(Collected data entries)
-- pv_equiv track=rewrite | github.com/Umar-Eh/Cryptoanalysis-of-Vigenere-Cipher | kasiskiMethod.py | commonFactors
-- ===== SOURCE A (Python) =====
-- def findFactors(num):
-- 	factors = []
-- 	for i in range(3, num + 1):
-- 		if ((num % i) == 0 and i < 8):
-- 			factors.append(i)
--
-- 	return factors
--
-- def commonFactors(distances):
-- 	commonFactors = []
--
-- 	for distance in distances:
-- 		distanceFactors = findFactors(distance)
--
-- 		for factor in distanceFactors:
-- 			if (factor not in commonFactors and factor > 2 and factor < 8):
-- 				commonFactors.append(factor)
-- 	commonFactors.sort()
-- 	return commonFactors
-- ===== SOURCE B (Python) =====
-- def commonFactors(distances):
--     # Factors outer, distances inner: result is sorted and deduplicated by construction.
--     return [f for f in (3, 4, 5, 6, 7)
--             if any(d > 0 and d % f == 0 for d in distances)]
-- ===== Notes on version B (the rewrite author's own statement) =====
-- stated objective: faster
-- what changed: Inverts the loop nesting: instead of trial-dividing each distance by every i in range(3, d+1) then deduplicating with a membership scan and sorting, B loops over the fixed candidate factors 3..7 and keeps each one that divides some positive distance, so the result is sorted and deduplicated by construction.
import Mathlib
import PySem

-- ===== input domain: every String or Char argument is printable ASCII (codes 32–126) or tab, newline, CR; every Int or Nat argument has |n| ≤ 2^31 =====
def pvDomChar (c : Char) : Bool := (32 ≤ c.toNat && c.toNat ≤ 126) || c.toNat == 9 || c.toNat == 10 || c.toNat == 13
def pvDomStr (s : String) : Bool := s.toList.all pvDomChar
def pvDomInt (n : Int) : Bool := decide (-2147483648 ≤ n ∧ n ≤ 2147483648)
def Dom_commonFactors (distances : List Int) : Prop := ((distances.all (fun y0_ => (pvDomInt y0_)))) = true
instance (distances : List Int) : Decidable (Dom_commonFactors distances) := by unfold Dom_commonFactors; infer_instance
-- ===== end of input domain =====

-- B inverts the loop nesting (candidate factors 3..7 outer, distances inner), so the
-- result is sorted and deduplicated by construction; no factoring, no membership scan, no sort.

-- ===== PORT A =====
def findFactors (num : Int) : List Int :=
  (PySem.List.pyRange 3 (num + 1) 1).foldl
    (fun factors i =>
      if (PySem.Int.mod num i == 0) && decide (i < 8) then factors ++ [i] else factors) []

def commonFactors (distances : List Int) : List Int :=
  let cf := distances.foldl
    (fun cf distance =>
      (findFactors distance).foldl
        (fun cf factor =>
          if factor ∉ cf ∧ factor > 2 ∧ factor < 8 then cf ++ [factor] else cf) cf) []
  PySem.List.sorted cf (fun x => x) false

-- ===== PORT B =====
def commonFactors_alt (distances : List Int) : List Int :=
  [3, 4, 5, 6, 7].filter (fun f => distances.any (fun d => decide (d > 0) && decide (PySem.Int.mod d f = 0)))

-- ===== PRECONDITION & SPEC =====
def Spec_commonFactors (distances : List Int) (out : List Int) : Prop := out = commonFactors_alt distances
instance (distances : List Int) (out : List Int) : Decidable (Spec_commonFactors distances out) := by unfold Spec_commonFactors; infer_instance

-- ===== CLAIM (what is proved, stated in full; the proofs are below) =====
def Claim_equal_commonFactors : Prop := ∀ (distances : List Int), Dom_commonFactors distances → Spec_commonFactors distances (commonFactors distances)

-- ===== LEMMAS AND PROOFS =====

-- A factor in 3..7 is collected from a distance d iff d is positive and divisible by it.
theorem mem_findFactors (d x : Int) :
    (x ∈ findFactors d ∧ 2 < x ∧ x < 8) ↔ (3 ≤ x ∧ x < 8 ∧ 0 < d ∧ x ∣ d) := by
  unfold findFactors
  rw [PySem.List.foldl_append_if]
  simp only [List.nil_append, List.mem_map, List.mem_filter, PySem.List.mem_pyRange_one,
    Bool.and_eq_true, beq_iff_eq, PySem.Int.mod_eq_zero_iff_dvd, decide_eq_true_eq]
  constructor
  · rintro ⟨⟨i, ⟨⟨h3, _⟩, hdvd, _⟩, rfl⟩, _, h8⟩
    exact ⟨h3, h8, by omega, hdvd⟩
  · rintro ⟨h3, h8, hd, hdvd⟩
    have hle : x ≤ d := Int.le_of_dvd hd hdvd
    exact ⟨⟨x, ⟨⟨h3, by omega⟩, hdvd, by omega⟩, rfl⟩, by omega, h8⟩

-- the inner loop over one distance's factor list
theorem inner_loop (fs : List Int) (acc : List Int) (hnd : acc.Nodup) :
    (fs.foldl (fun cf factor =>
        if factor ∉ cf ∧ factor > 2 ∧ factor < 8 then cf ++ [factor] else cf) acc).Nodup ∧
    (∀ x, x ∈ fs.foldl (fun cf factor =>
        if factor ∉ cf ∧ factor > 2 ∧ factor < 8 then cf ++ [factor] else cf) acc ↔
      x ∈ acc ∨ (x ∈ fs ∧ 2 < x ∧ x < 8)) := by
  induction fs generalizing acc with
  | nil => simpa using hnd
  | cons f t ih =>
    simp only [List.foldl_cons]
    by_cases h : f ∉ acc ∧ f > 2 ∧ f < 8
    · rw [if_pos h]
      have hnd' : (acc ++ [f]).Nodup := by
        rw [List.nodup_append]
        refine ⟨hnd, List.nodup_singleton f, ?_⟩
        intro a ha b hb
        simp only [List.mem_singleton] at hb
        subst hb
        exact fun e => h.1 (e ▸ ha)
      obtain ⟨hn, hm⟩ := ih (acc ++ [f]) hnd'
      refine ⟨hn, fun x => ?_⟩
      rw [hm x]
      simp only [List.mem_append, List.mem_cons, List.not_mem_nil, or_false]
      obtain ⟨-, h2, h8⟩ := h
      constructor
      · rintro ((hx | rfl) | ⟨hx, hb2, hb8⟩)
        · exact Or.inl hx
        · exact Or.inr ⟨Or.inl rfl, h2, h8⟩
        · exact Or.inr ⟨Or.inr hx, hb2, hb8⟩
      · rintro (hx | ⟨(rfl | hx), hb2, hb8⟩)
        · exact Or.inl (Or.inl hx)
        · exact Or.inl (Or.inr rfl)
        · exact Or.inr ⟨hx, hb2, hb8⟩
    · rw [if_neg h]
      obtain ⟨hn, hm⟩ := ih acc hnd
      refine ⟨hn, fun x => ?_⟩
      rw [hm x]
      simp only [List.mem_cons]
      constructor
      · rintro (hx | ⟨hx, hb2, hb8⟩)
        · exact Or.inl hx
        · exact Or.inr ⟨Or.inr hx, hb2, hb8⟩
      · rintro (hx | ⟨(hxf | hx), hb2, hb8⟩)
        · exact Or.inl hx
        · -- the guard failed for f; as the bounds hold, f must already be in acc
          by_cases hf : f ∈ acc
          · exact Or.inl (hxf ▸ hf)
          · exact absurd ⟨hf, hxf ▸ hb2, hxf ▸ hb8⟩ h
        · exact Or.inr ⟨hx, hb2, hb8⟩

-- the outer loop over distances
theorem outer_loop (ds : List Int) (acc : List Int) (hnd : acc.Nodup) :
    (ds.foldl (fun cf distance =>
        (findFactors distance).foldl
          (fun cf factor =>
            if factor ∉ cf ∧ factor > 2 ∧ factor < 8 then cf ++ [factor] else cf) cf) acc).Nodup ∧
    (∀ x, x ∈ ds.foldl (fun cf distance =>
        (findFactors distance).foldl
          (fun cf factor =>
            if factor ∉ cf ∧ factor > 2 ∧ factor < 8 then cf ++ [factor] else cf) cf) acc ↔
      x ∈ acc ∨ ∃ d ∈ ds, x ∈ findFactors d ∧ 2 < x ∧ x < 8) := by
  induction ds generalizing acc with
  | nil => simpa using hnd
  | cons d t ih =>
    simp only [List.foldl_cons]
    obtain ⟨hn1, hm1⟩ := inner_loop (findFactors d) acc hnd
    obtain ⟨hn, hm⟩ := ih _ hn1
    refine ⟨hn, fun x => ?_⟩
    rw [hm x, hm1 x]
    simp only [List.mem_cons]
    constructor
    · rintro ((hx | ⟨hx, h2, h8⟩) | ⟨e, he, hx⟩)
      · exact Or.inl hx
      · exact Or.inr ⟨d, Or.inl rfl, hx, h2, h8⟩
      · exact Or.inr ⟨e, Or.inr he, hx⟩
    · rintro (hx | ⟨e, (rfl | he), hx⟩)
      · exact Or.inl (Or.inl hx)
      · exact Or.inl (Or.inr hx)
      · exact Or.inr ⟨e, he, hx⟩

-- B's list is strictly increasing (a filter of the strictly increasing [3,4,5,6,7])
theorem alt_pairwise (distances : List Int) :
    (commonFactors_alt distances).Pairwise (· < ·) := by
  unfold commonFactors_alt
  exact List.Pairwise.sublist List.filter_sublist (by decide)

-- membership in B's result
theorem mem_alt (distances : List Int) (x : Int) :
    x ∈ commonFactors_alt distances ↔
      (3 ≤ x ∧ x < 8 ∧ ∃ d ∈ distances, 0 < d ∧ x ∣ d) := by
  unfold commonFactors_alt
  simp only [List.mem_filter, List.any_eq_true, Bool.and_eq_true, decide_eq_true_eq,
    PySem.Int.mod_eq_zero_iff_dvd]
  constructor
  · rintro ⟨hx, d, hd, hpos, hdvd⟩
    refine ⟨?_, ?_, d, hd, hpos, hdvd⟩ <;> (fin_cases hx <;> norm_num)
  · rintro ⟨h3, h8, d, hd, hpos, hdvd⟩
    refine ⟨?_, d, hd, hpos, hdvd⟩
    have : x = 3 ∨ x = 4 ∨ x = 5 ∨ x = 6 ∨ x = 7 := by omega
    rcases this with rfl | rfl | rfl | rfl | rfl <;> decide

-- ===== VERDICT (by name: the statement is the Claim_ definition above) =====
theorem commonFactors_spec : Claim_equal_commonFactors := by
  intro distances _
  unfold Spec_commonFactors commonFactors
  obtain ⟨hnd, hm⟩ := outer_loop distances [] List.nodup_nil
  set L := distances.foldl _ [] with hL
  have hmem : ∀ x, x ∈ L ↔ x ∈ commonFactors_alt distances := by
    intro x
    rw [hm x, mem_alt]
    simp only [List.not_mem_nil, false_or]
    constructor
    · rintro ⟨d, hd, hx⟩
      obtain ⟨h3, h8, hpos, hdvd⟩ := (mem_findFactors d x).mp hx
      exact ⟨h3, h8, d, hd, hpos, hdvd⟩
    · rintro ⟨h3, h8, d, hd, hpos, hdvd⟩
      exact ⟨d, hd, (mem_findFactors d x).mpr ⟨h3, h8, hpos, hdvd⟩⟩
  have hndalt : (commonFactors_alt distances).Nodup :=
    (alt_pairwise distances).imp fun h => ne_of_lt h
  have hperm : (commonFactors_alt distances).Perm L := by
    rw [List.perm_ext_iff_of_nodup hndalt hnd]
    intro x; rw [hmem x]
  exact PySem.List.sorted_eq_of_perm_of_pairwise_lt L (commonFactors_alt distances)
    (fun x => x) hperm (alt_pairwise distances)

PROBLEM TO SOLVE -
From the data above, copy each line with the string "what" in it.

ANSWER TO THE PROBLEM -
-- what changed: Inverts the loop nesting: instead of trial-dividing each distance by every i in range(3, d+1) then deduplicating with a membership scan and sorting, B loops over the fixed candidate factors 3..7 and keeps each one that divides some positive distance, so the result is sorted and deduplicated by construction.
-- ===== CLAIM (what is proved, stated in full; the proofs are below) =====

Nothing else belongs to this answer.